Now, when this convention assembles, if it shall be called, as I hope it may, I would say, in my judgment, without dictation, for I am conferring with you freely and frankly, and it is thus that I give my views, it should take into consideration all those questions which distract the public mind; should view all the grounds of secession so far as the election of Mr. Lincoln is concerned; and I can but hope, if reason is unbiassed by passion, that they would say that the constitutional election of no man is a sufficient cause to break up the Union, but that the State should wait until he, at least, does some unconstitutional act.
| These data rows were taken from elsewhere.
-- pv_equiv track=rewrite | github.com/apostlez/algorithm-Exams | 2024q2/1.py | insert_plus_1
-- ===== SOURCE A (Python) =====
-- from itertools import combinations
--
-- def insert_plus_1(s):
--   # gen all expr
--   n = len(s)
--   result = []
--
--   for i in range(n, -1, -1):
--     for comb in combinations(range(1, n), i):
--       expr = list(s)
--       for idx in comb:
--         expr.insert(idx + comb.index(idx), '+')
--       result.append(''.join(expr))
--
--   return result
-- ===== SOURCE B (Python) =====
-- def insert_plus_1(s):
--     # DFS over cut positions: build each expression by slicing s, grouped by
--     # descending number of '+' signs, cuts in lexicographic order.
--     n = len(s)
--     result = []
--
--     def gen(start, prev, k, prefix):
--         if k == 0:
--             result.append(prefix + s[prev:])
--             return
--         for c in range(start, n - k + 1):
--             gen(c + 1, c, k - 1, prefix + s[prev:c] + '+')
--
--     for k in range(max(n - 1, 0), -1, -1):
--         gen(1, 0, k, '')
--     return result
-- ===== Notes on version B (the rewrite author's own statement) =====
-- stated objective: alternative
-- what changed: Replaces itertools.combinations plus per-cut list.insert/comb.index splicing with a recursive DFS over cut positions that builds each expression directly by slicing the string and sharing common prefixes.
import Mathlib
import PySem

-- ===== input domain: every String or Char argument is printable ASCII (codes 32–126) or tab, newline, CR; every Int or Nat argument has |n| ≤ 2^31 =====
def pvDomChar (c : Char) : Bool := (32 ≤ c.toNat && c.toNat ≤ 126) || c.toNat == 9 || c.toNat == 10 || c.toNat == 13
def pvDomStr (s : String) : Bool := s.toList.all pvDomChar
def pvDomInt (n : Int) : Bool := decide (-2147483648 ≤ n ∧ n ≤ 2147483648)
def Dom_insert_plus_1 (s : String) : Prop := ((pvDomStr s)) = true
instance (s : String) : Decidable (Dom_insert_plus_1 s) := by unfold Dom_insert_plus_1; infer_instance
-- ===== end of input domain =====

-- B replaces A's combinations + list.insert/comb.index splicing by a recursive DFS
-- over cut positions that builds each expression directly by slicing the string;
-- return values agree on all inputs.

-- ===== PORT A =====
-- Literal port of A. itertools.combinations is PySem.List.combinations (CPython order);
-- comb.index(idx) is PySem.List.index? — idx always occurs in comb, so '.getD 0' never
-- supplies the default; ''.join over the char list is String.ofList.
def insert_plus_1 (s : String) : List String :=
  let n : Int := (s.toList.length : Int)
  (PySem.List.pyRange n (-1) (-1)).foldl (fun result i =>
    (PySem.List.combinations (PySem.List.pyRange 1 n 1) i.toNat).foldl (fun result comb =>
      let expr := comb.foldl (fun expr idx =>
        PySem.List.insert expr (idx + ((PySem.List.index? comb idx).getD 0 : Int)) '+') s.toList
      result ++ [String.ofList expr]) result) []

-- ===== PORT B =====
-- Port of B's recursive gen (Python strings built by concatenation/slicing are carried
-- as char lists, turned into String by String.ofList exactly where Python appends to result).
def insert_plus_1_gen (s : List Char) (n : Int) :
    Nat → Int → Int → List Char → List String → List String
  | 0, _start, prev, pre, result =>
      result ++ [String.ofList (pre ++ PySem.List.slice s (some prev) none)]
  | Nat.succ k, start, prev, pre, result =>
      (PySem.List.pyRange start (n - ((k : Int) + 1) + 1) 1).foldl
        (fun result c =>
          insert_plus_1_gen s n k (c + 1) c
            (pre ++ PySem.List.slice s (some prev) (some c) ++ ['+']) result)
        result

def insert_plus_1_alt (s : String) : List String :=
  let n : Int := (s.toList.length : Int)
  (PySem.List.pyRange (max (n - 1) 0) (-1) (-1)).foldl
    (fun result k => insert_plus_1_gen s.toList n k.toNat 1 0 [] result) []

-- ===== PRECONDITION & SPEC =====
def Spec_insert_plus_1 (s : String) (out : List String) : Prop := out = insert_plus_1_alt s
instance (s : String) (out : List String) : Decidable (Spec_insert_plus_1 s out) := by unfold Spec_insert_plus_1; infer_instance

-- ===== CLAIM (what is proved, stated in full; the proofs are below) =====
def Claim_equal_insert_plus_1 : Prop := ∀ (s : String), Dom_insert_plus_1 s → Spec_insert_plus_1 s (insert_plus_1 s)

-- ===== LEMMAS AND PROOFS =====

-- The characters of the expression with cut positions `cuts` (strictly increasing),
-- everything at or after position `prev` still to be emitted.
def woven (cs : List Char) (prev : Int) : List Int → List Char
  | [] => PySem.List.slice cs (some prev) none
  | c :: rest => PySem.List.slice cs (some prev) (some c) ++ '+' :: woven cs c rest

lemma insert_in_range (xs : List Char) (v : Char) (i : Int) (h0 : 0 ≤ i)
    (h : i ≤ (xs.length : Int)) :
    PySem.List.insert xs i v = xs.take i.toNat ++ v :: xs.drop i.toNat := by
  have : (if i < 0 then max (i + ↑xs.length) 0 else min i ↑xs.length) = i := by
    rw [if_neg (by omega)]; omega
  simp [PySem.List.insert, PySem.List.sliceIndices, this]

-- A's insertion loop over a strictly increasing combination produces exactly the
-- sliced-and-joined expression `woven`.
lemma Ains (cs : List Char) (comb : List Int)
    (hpw : comb.Pairwise (· < ·))
    (hmem : ∀ c ∈ comb, 1 ≤ c ∧ c < (cs.length : Int)) :
    ∀ (rest : List Int) (pre : List Int) (done : List Char) (prev : Int),
      pre ++ rest = comb →
      (∀ c ∈ rest, prev ≤ c) →
      0 ≤ prev → prev ≤ (cs.length : Int) →
      done.length = prev.toNat + pre.length →
      rest.foldl (fun expr idx =>
          PySem.List.insert expr (idx + ((PySem.List.index? comb idx).getD 0 : Int)) '+')
        (done ++ cs.drop prev.toNat)
        = done ++ woven cs prev rest := by
  intro rest
  induction rest with
  | nil =>
      intro pre done prev _ _ h0 _ _
      simp [woven, PySem.List.slice_from cs h0]
  | cons c rest' ih =>
      intro pre done prev hsplit hge h0 hle hlen
      have hc : c ∈ comb := by rw [← hsplit]; simp
      obtain ⟨hc1, hc2⟩ := hmem c hc
      have hpw' : (pre ++ c :: rest').Pairwise (· < ·) := by rw [hsplit]; exact hpw
      rw [List.pairwise_append] at hpw'
      have hnotpre : c ∉ pre := fun hcp => by
        have := hpw'.2.2 c hcp c (by simp)
        omega
      have hidx : PySem.List.index? comb c = some pre.length := by
        rw [PySem.List.index?_eq_some_iff]
        exact ⟨pre, rest', hsplit.symm, rfl, hnotpre⟩
      have hprevc : prev ≤ c := hge c (by simp)
      rw [List.foldl_cons]
      simp only [hidx, Option.getD_some]
      have hlen' : (done ++ cs.drop prev.toNat).length = pre.length + cs.length := by
        simp [hlen]; omega
      rw [insert_in_range _ _ _ (by omega) (by rw [hlen']; push_cast; omega)]
      have htn : (c + (pre.length : Int)).toNat = done.length + (c.toNat - prev.toNat) := by
        omega
      rw [htn, List.take_append, List.drop_append]
      have e1 : List.take (done.length + (c.toNat - prev.toNat)) done = done :=
        List.take_of_length_le (by omega)
      have e2 : done.length + (c.toNat - prev.toNat) - done.length = c.toNat - prev.toNat := by
        omega
      have e3 : List.drop (done.length + (c.toNat - prev.toNat)) done = [] := by
        apply List.drop_eq_nil_of_le; omega
      rw [e1, e2, e3, List.nil_append]
      have h2 : List.take (c.toNat - prev.toNat) (List.drop prev.toNat cs)
          = PySem.List.slice cs (some prev) (some c) := by
        rw [PySem.List.slice_toNat cs h0 (by omega)]
      have h3 : List.drop (c.toNat - prev.toNat) (List.drop prev.toNat cs)
          = List.drop c.toNat cs := by
        rw [List.drop_drop]
        congr 1
        omega
      rw [h2, h3]
      have hsl : (PySem.List.slice cs (some prev) (some c)).length
          = c.toNat - prev.toNat := by
        rw [PySem.List.slice_toNat cs h0 (by omega)]
        simp
        omega
      have := ih (pre ++ [c]) (done ++ PySem.List.slice cs (some prev) (some c) ++ ['+']) c
        (by rw [← hsplit]; simp)
        (fun x hx => le_of_lt ((List.pairwise_cons.mp hpw'.2.1).1 x hx))
        (by omega) (by omega)
        (by simp [hsl, hlen]; omega)
      simp only [List.append_assoc, List.cons_append, List.nil_append] at this ⊢
      rw [this]
      simp [woven]

lemma foldA_eq (cs : List Char) (r : Nat) (comb : List Int)
    (hc : comb ∈ PySem.List.combinations (PySem.List.pyRange 1 (cs.length : Int) 1) r) :
    comb.foldl (fun expr idx =>
        PySem.List.insert expr (idx + ((PySem.List.index? comb idx).getD 0 : Int)) '+') cs
      = woven cs 0 comb := by
  have hsub := ((PySem.List.mem_combinations_iff _ _ _).1 hc).1
  have hpw : comb.Pairwise (· < ·) :=
    (PySem.List.pairwise_lt_pyRange_one 1 (cs.length : Int)).sublist hsub
  have hmem : ∀ c ∈ comb, 1 ≤ c ∧ c < (cs.length : Int) := fun c hm =>
    PySem.List.mem_pyRange_one.1 (hsub.mem hm)
  have := Ains cs comb hpw hmem comb [] [] 0 rfl
    (fun c hm => le_trans (by norm_num) (hmem c hm).1) le_rfl (by positivity) rfl
  simpa using this

-- combinations over a tail range, unrolled on the first chosen element.
lemma combK (n : Int) : ∀ (m k : Nat) (start : Int), (n - k - start).toNat ≤ m →
    PySem.List.combinations (PySem.List.pyRange start n 1) (k + 1)
      = (PySem.List.pyRange start (n - k) 1).flatMap
          (fun c => (PySem.List.combinations (PySem.List.pyRange (c + 1) n 1) k).map
            (fun comb => c :: comb)) := by
  intro m
  induction m with
  | zero =>
      intro k start hm
      have h1 : PySem.List.pyRange start (n - k) 1 = [] :=
        PySem.List.pyRange_one_eq_nil (by omega)
      have h2 : (PySem.List.pyRange start n 1).length < k + 1 := by
        rw [PySem.List.length_pyRange_one]; omega
      rw [h1, PySem.List.combinations_eq_nil_of_length_lt _ h2]
      rfl
  | succ m ih =>
      intro k start hm
      by_cases h : start < n - k
      · rw [PySem.List.pyRange_one_cons (show start < n by omega),
            PySem.List.combinations_cons_succ,
            PySem.List.pyRange_one_cons h, List.flatMap_cons,
            ih k (start + 1) (by omega)]
      · have h1 : PySem.List.pyRange start (n - k) 1 = [] :=
          PySem.List.pyRange_one_eq_nil (by omega)
        have h2 : (PySem.List.pyRange start n 1).length < k + 1 := by
          rw [PySem.List.length_pyRange_one]; omega
        rw [h1, PySem.List.combinations_eq_nil_of_length_lt _ h2]
        rfl

-- B's DFS emits exactly the expressions of the combinations of the remaining range,
-- in combinations (CPython) order.
lemma genB_eq (cs : List Char) :
    ∀ (k : Nat) (start prev : Int) (pre : List Char) (res : List String),
      insert_plus_1_gen cs (cs.length : Int) k start prev pre res
        = res ++ (PySem.List.combinations (PySem.List.pyRange start (cs.length : Int) 1) k).map
            (fun comb => String.ofList (pre ++ woven cs prev comb))
  | 0, start, prev, pre, res => by
      simp [insert_plus_1_gen, PySem.List.combinations_zero, woven]
  | k + 1, start, prev, pre, res => by
      rw [insert_plus_1_gen]
      rw [PySem.List.foldl_congr_mem _ _
        (fun res c => res ++
          ((PySem.List.combinations (PySem.List.pyRange (c + 1) (cs.length : Int) 1) k).map
            (fun comb => String.ofList (pre ++ woven cs prev (c :: comb))))) _
        (by
          intro acc c _
          rw [genB_eq cs k (c + 1) c (pre ++ PySem.List.slice cs (some prev) (some c) ++ ['+']) acc]
          congr 1
          apply List.map_congr_left
          intro comb _
          simp [woven, List.append_assoc])]
      rw [PySem.List.foldl_append_eq_flatMap]
      have hb : (cs.length : Int) - ((k : Int) + 1) + 1 = (cs.length : Int) - k := by omega
      rw [hb, combK (cs.length : Int) ((cs.length : Int) - k - start).toNat k start le_rfl]
      rw [List.map_flatMap]
      simp [List.map_map, Function.comp_def]

-- ===== VERDICT (by name: the statement is the Claim_ definition above) =====
theorem insert_plus_1_spec : Claim_equal_insert_plus_1 := by
  intro s _
  show insert_plus_1 s = insert_plus_1_alt s
  simp only [insert_plus_1, insert_plus_1_alt]
  rw [PySem.List.foldl_congr_mem _ _
    (fun res (i : Int) => res ++
      ((PySem.List.combinations (PySem.List.pyRange 1 (s.toList.length : Int) 1) i.toNat).map
        (fun comb => String.ofList (woven s.toList 0 comb)))) _
    (by
      intro acc i _
      rw [PySem.List.foldl_append_singleton_eq_map]
      simp only []
      congr 1
      apply List.map_congr_left
      intro comb hcm
      congr 1
      exact foldA_eq s.toList i.toNat comb hcm),
    PySem.List.foldl_append_eq_flatMap]
  rw [PySem.List.foldl_congr_mem _ _
    (fun res (k : Int) => res ++
      ((PySem.List.combinations (PySem.List.pyRange 1 (s.toList.length : Int) 1) k.toNat).map
        (fun comb => String.ofList (woven s.toList 0 comb)))) _
    (by
      intro acc k _
      rw [genB_eq s.toList k.toNat 1 0 [] acc]
      simp),
    PySem.List.foldl_append_eq_flatMap]
  simp only [List.nil_append]
  by_cases h0 : s.toList.length = 0
  · simp [h0]
  · have hmax : max ((s.toList.length : Int) - 1) 0 = (s.toList.length : Int) - 1 := by omega
    rw [hmax, PySem.List.pyRange_neg_one_cons (show (-1 : Int) < (s.toList.length : Int) by omega),
      List.flatMap_cons,
      PySem.List.combinations_eq_nil_of_length_lt _
        (by rw [PySem.List.length_pyRange_one]; omega)]
    simp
Mr. Toombs. Commit some overt act ?
Mr. Stephens. No, I did not say that. The word overt is a sort of technical term connected with treason, which has come to us from the mother country, and it means an open act of rebellion. I do not see how Mr. Lincoln can do this unless he should levy war upon us. I do not, therefore, use the word overt. I do not intend to wait for that. But I use the word unconstitutional act, which our people understand much better, and which expresses just what I mean. But as long as he conforms to the constitution, he should be left to exercise the duties of his office.
In giving this advice, I am but sustaining the constitution of my country, and I do not thereby become a “Lincoln aid man” either, [applause,] but a constitutional aid man. But this matter the convention can determine.
As to the other matter, I think we have a right to pass retaliatory measures, provided they be in accordance with the constitution of the United States; and I think they can be made so. But whether it would be wise for this legislature to do this now, is the question. To the convention, in my judgment, this matter ought to be referred. Before making reprisals, we should exhaust every means of bringing about a peaceful settlement of the controversy. Thus did General Jackson in the case of the French. He did not recommend reprisals until he had treated with France and got her to promise to make indemnification, and it was only on her refusal to pay the money which she had promised that he recommended reprisals. It was after negotiation had failed. I do think, therefore, that it would be best before going to extreme measures, with our confederate States, to make the presentation of our demands, to appeal to their reason and judgment, to give us our rights. Then if reason should not triumph, it will be time enough to commit reprisals, and we should be justified in the eyes of a civilized world. At least, let these offending and derelict States know what your grievances are, and if they refuse, as I said, to give us our rights under the constitution, I should be willing, as a last resort, to sever the ties of our Union with them. [Applause.]
My own opinion is, that if this course be pursued, and they are informed of the consequences of refusal, these States will recede, will repeal their nullifying acts; but if they should not, then let the consequences be with them, and the responsibility of the consequences rest upon them. Another thing I would have that convention to do. Re-affirm the Georgia platform with an additional plank in it. Let that plank be the fulfilment of these constitutional obligations on the part of those States—their repeal of these obnoxious laws as the condition of our remaining in the Union. Give them time to consider it, and I would ask all States south to do the same thing.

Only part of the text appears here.